Mass balance over TRANSPORT column, 1st-order Dual Porosity

[Petrusvspreng]

Hi,

I can't seem to get an accurate mass balance between what goes in and what comes out of a TRANSPORT simulation (no reactions are used, just a pulse test). More comes out than I put in.

I wish to simulate the results of a pulse test described in literature, through a dual porosity column (first-order i.e. single stagnant cell per mobile cell). At time-zero all mobile and immobile cells contain clean water. A pulse is given through solution 0 of 5 shifts of 560s long adding 3,41 M NaNO3. From then on the inlet also reverts back to clean water. The column is divided into 20 vertical increments so I track the molar concentration of Na+ in cell 20 over time.

I compare the quantity added by the input pulse = (pulse_time x concentration) with what I see coming out = SUM_OF(time-step x avg_concentration[cell-20]), but find that what emanates from the column is 14% more than what I added with the pulse. I do this by a calculation in the BASIC statement of the USER_GRAPH which is plotted as F. F is supposed to asymptote towards 1, instead it reaches 1.14. I also Punched the results to an output file to repeat the calculations there, same thing.

In case anybody can help I attach the Input files and User_Output spreadsheet.

[dlparkhurst]

Your error is about the same as the difference between mol/L and mol/kgw. Concentrations of mol/L are converted to mol/kgw by using the density (1.0, in your case), and by subtracting solutes from the calculated mass of solution to determine the mass of water.

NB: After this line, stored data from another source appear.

-- pv_equiv track=rewrite | github.com/nick1256/sozopol_tournament | utilities/generate_round.py | backtrack
-- ===== SOURCE A (Python) =====
-- def backtrack(at_start,assignment,team_names,domains):
--
-- 	# assignment is complete
-- 	if len(team_names)==0:
-- 		return assignment
--
-- 	first_team = team_names[0]
-- 	for second_team in team_names:
--
-- 		if second_team not in domains[first_team]: continue
--
-- 		new_team_names = [i for i in team_names if i!=first_team and i!=second_team]
-- 		new_assignment=[i for i in assignment]
-- 		new_assignment.append([first_team,second_team])
--
-- 		result = backtrack(False,new_assignment,new_team_names,domains)
--
-- 		if result!=None:
-- 			return result
--
-- 	return None
-- ===== SOURCE B (Python) =====
-- def backtrack(at_start, assignment, team_names, domains):
--     # Iterative DFS: explicit stack of frames (assignment, names, candidates still to try for names[0]).
--     stack = [(assignment, team_names, team_names)]
--     while stack:
--         asg, names, cands = stack.pop()
--         if not names:
--             return asg
--         first = names[0]
--         dom = domains[first]
--         while cands:
--             cand, cands = cands[0], cands[1:]
--             if cand in dom:
--                 stack.append((asg, names, cands))
--                 new_names = [i for i in names if i != first and i != cand]
--                 stack.append((asg + [[first, cand]], new_names, new_names))
--                 break
--     return None
-- ===== Notes on version B (the rewrite author's own statement) =====
-- stated objective: alternative
-- what changed: replaced A's recursive DFS by an iterative loop over an explicit stack of (assignment, remaining-names, pending-candidates) search frames, preserving the exact search order
-- outside the precondition, e.g. on backtrack(True, [], ['x', 'y'], {'x': ['y']}): A returns [['x', 'y']], B returns [['x', 'y']]
import Mathlib
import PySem

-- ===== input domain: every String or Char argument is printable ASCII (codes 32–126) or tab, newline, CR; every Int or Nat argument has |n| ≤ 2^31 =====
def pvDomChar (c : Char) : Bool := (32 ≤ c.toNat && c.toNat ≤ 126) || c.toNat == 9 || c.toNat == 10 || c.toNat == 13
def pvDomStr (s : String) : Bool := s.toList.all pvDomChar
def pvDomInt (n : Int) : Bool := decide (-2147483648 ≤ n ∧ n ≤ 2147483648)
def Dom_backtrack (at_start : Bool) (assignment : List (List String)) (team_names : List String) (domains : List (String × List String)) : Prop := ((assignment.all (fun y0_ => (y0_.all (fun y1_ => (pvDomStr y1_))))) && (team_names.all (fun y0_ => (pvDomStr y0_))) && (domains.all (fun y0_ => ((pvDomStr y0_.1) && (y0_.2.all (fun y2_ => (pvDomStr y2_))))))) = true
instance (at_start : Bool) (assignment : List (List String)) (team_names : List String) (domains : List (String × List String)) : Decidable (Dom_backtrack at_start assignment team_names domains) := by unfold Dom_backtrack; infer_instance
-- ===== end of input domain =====

-- B replaces A's recursive DFS by an iterative loop over an explicit stack of search frames
-- (same search order, same result); equivalence is about the return value only.

-- first-match association-list lookup = Python dict lookup (none = KeyError, excluded by Pre_)
def pvLookup (domains : List (String × List String)) (k : String) : Option (List String) :=
  match domains with
  | [] => none
  | (k', v) :: rest => if k' == k then some v else pvLookup rest k

-- termination lemma cited by the port of A: the filtered name list is strictly shorter
theorem pvFilter_lt (first s : String) (tail : List String) :
    ((first :: tail).filter (fun i => i != first && i != s)).length < tail.length + 1 := by
  have h : (first :: tail).filter (fun i => i != first && i != s)
      = tail.filter (fun i => i != first && i != s) := by simp [List.filter]
  rw [h]
  exact Nat.lt_succ_of_le (List.length_filter_le _ _)
theorem pv_sep_eq (x y : String) :
    (if pvCondB x y then pvNl2 else pvNl) = pvSepC (pvCategory x) (pvCategory y) := by
  simp only [pvCondB, pvCategory, pvSepC]
  by_cases hbx : pvBullet (PySem.Str.strip x) <;>
    by_cases hby : pvBullet (PySem.Str.strip y) <;>
      by_cases hex : PySem.Str.strip x = "" <;>
        by_cases hey : PySem.Str.strip y = "" <;>
          first
            | exact absurd hex (pvBullet_ne_empty _ hbx)
            | exact absurd hey (pvBullet_ne_empty _ hby)
            | simp [hbx, hby, hex, hey, show pvBullet "" = false from by decide]

theorem pv_sep_diag (c : Nat) : pvSepC c c = (if c = 1 then pvNl2 else pvNl) := by
  by_cases h : c = 1 <;> simp [pvSepC, h]

-- join with "\n" of A's boundary list is pvS
theorem pv_joinA (rest : List String) : ∀ l0 : String,
    PySem.Chars.join pvNl ((l0 :: ((l0 :: rest).zip rest).flatMap pvG).map String.toList)
    = pvS (l0 :: rest) := by
  induction rest with
  | nil =>
      intro l0
      simp [PySem.Chars.join_singleton, pvS]
  | cons y t ih =>
      intro l0
      rw [List.zip_cons_cons, List.flatMap_cons]
      have hy := ih y
      simp only [List.map_cons] at hy
      by_cases h : pvCondB l0 y
      · have hs : pvSepC (pvCategory l0) (pvCategory y) = pvNl2 := by
          rw [← pv_sep_eq, if_pos h]
        simp only [pvG, if_pos h, List.cons_append, List.nil_append, List.map_cons]
        rw [PySem.Chars.join_cons_cons, PySem.Chars.join_cons_cons,
          show ("" : String).toList = [] from rfl, hy]
        simp [pvS, hs, pvNl, pvNl2]
      · have hs : pvSepC (pvCategory l0) (pvCategory y) = pvNl := by
          rw [← pv_sep_eq, if_neg h]
        simp only [pvG, if_neg h, List.cons_append, List.nil_append, List.map_cons]
        rw [PySem.Chars.join_cons_cons, hy]
        simp [pvS, hs]

-- join with "" is concatenation
theorem pv_join_nil_flatten (l : List (List Char)) :
    PySem.Chars.join [] l = l.flatten := by
  induction l with
  | nil => simp [PySem.Chars.join_nil]
  | cons a t ih =>
      cases t with
      | nil => simp [PySem.Chars.join_singleton]
      | cons b t' =>
          rw [PySem.Chars.join_cons_cons, ih]
          simp

-- join over a snoc'ed part list
theorem pv_join_snoc (sep a : List Char) (l : List (List Char)) (h : l ≠ []) :
    PySem.Chars.join sep (l ++ [a]) = PySem.Chars.join sep l ++ sep ++ a := by
  induction l with
  | nil => exact absurd rfl h
  | cons x t ih =>
      cases t with
      | nil => simp [PySem.Chars.join_cons_cons, PySem.Chars.join_singleton]
      | cons b t' =>
          have e1 : x :: ((b :: t') ++ [a]) = x :: b :: (t' ++ [a]) := rfl
          have e2 : b :: (t' ++ [a]) = (b :: t') ++ [a] := rfl
          rw [List.cons_append, e1, PySem.Chars.join_cons_cons, e2, ih (by simp),
            PySem.Chars.join_cons_cons]
          simp

-- the two "\n\n"/"\n" string literals, char side
theorem pv_sepStr_toList (P : Prop) [Decidable P] :
    (if P then ("\n\n" : String) else "\n").toList = (if P then pvNl2 else pvNl) := by
  split_ifs <;> rfl

-- stage 2's fold, characterised by pvExp
theorem pv_emit_some (rs : List (Nat × List String)) :
    ∀ (parts : List String) (p : Nat),
    (((rs.foldl pvEmitRun (parts, some p)).1).map String.toList).flatten
    = ((parts.map String.toList).flatten) ++ pvExp p rs := by
  induction rs with
  | nil => intro parts p; simp [pvExp]
  | cons r rs ih =>
      intro parts p
      obtain ⟨c, g⟩ := r
      rw [List.foldl_cons]
      show (((rs.foldl pvEmitRun
        ((parts ++ [if (c = 1 ∧ p ≠ 0) ∨ (p = 1 ∧ c = 2) then "\n\n" else "\n"])
          ++ [PySem.Str.join (if c = 1 then "\n\n" else "\n") g], some c)).1).map String.toList).flatten = _
      rw [ih]
      have h1 : (PySem.Str.join (if c = 1 then "\n\n" else "\n") g).toList = pvChunkC c g := by
        rw [PySem.Str.toList_join, pvChunkC]
        congr 1
        exact pv_sepStr_toList (c = 1)
      have h2 : (if (c = 1 ∧ p ≠ 0) ∨ (p = 1 ∧ c = 2) then ("\n\n" : String) else "\n").toList
          = pvSepC p c := pv_sepStr_toList _
      simp [pvExp, h1, h2]

theorem pv_emit_full (runs : List (Nat × List String)) :
    (((runs.foldl pvEmitRun ([], none)).1).map String.toList).flatten = pvOut runs := by
  cases runs with
  | nil => simp [pvOut]
  | cons r rs =>
      obtain ⟨c, g⟩ := r
      rw [List.foldl_cons]
      show (((rs.foldl pvEmitRun
        ([PySem.Str.join (if c = 1 then "\n\n" else "\n") g], some c)).1).map String.toList).flatten = _
      rw [pv_emit_some]
      have h1 : (PySem.Str.join (if c = 1 then "\n\n" else "\n") g).toList = pvChunkC c g := by
        rw [PySem.Str.toList_join, pvChunkC]
        congr 1
        exact pv_sepStr_toList (c = 1)
      simp [pvOut, h1]

theorem pv_lastCatD_cons (p c : Nat) (g : List String) (rs : List (Nat × List String)) :
    pvLastCatD p ((c, g) :: rs) = pvLastCatD c rs := by
  cases rs with
  | nil => simp [pvLastCatD]
  | cons r t =>
      obtain ⟨a, ha⟩ : ∃ a, (r :: t).getLast? = some a :=
        ⟨(r :: t).getLast (by simp), List.getLast?_eq_some_getLast (by simp)⟩
      simp [pvLastCatD, List.getLast?_cons_cons, ha]

-- extending the LAST run's group by one line appends "run separator ++ line"
theorem pv_exp_extend (rs : List (Nat × List String)) :
    ∀ (p c : Nat) (g : List String) (x : String), g ≠ [] →
    pvExp p (rs ++ [(c, g ++ [x])])
    = pvExp p (rs ++ [(c, g)]) ++ (if c = 1 then pvNl2 else pvNl) ++ x.toList := by
  induction rs with
  | nil =>
      intro p c g x hg
      simp only [List.nil_append, pvExp, pvChunkC, List.map_append, List.map_cons, List.map_nil]
      rw [pv_join_snoc _ _ _ (by simpa using hg)]
      simp
  | cons r rs ih =>
      intro p c g x hg
      obtain ⟨c0, g0⟩ := r
      simp only [List.cons_append, pvExp]
      rw [ih c0 c g x hg]
      simp

theorem pv_out_extend (rs : List (Nat × List String)) (c : Nat) (g : List String) (x : String)
    (hg : g ≠ []) :
    pvOut (rs ++ [(c, g ++ [x])])
    = pvOut (rs ++ [(c, g)]) ++ (if c = 1 then pvNl2 else pvNl) ++ x.toList := by
  cases rs with
  | nil =>
      simp only [List.nil_append, pvOut, pvExp, pvChunkC, List.map_append, List.map_cons,
        List.map_nil]
      rw [pv_join_snoc _ _ _ (by simpa using hg)]
      simp
  | cons r rs =>
      obtain ⟨c0, g0⟩ := r
      simp only [List.cons_append, pvOut]
      rw [pv_exp_extend rs c0 c g x hg]
      simp

-- opening a NEW singleton run appends "table separator ++ line"
theorem pv_exp_push (rs : List (Nat × List String)) :
    ∀ (p c : Nat) (x : String),
    pvExp p (rs ++ [(c, [x])])
    = pvExp p rs ++ pvSepC (pvLastCatD p rs) c ++ x.toList := by
  induction rs with
  | nil =>
      intro p c x
      simp [pvExp, pvLastCatD, pvChunkC, PySem.Chars.join_singleton]
  | cons r rs ih =>
      intro p c x
      obtain ⟨c0, g0⟩ := r
      simp only [List.cons_append, pvExp]
      rw [ih c0 c x, pv_lastCatD_cons]
      simp

theorem pv_out_push (rs : List (Nat × List String)) (c0 : Nat) (g0 : List String) (c : Nat)
    (x : String) :
    pvOut (((c0, g0) :: rs) ++ [(c, [x])])
    = pvOut ((c0, g0) :: rs) ++ pvSepC (pvLastCatD c0 rs) c ++ x.toList := by
  simp only [List.cons_append, pvOut]
  rw [pv_exp_push rs c0 c x]
  simp

-- pvS over a snoc'ed line list
def pvLastCatS (ls : List String) : Nat :=
  match ls.getLast? with
  | none => 0
  | some a => pvCategory a

theorem pv_lastCatS_cons (a b : String) (t : List String) :
    pvLastCatS (a :: b :: t) = pvLastCatS (b :: t) := by
  simp [pvLastCatS, List.getLast?_cons_cons]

You could try using mmol or umol concentrations to see if the error persists when the difference between mol/L and mol/kgw is less. You could also use mol/kgw to avoid the conversion issues to see if that gives you mass balance.

[Petrusvspreng]

Yes thanks you're right, if I both revert to molality and dilute 1000x (i.e. use mmol/kg_w) the error is <1%. Phew !

- Petrus van Staden.

[Petrusvspreng]

So just a bit further on this topic to check I understand correctly.

Because solution is moved in pore-volume-'shifts' and mobile & immobile porosities are specified as volume-fractions, I assumed TRANSPORT would maintain a volume-balance over the column. Therefore I assumed 1 litre solution in moves one litre solution out. However that mass balance did not work when I have very concentrated solution feeding (3.41M = 3.71 mol/kg_w) and very dilute emitting (0.05M =0.0501 mol/kg_w).

It seems however TRANSPORT is rather maintaining a water-balance, every kg_water in moves one kg_water out. So instead of a net accumulation over the column of (3.41-0.05) per shift it was actually (3.71-0.0501) per shift.

Is that correct? At least that is how the mass balance works. I read the guide and did the examples and never actually picked up on this.

[dlparkhurst]

The initial SOLUTION calculation adjusts concentrations to mol/kgw and scales the solution to have 1 kgw. TRANSPORT advects and mixes solutions. Advection simply moves a solution (water and solutes in moles) from one cell to the next. Mixing mixes with fractions that add to  one. TRANSPORT makes no adjustment for changes in density. Reactions do affect the mass of water, aqueous hydrolysis and mineral/gas reactions. However, if they can be considered negligible, and all solutions start with 1 kgw (it is possible to define solutions with other than 1 kgw with the -water identifier), then solutions in all cells will have very close to 1 kgw at all times.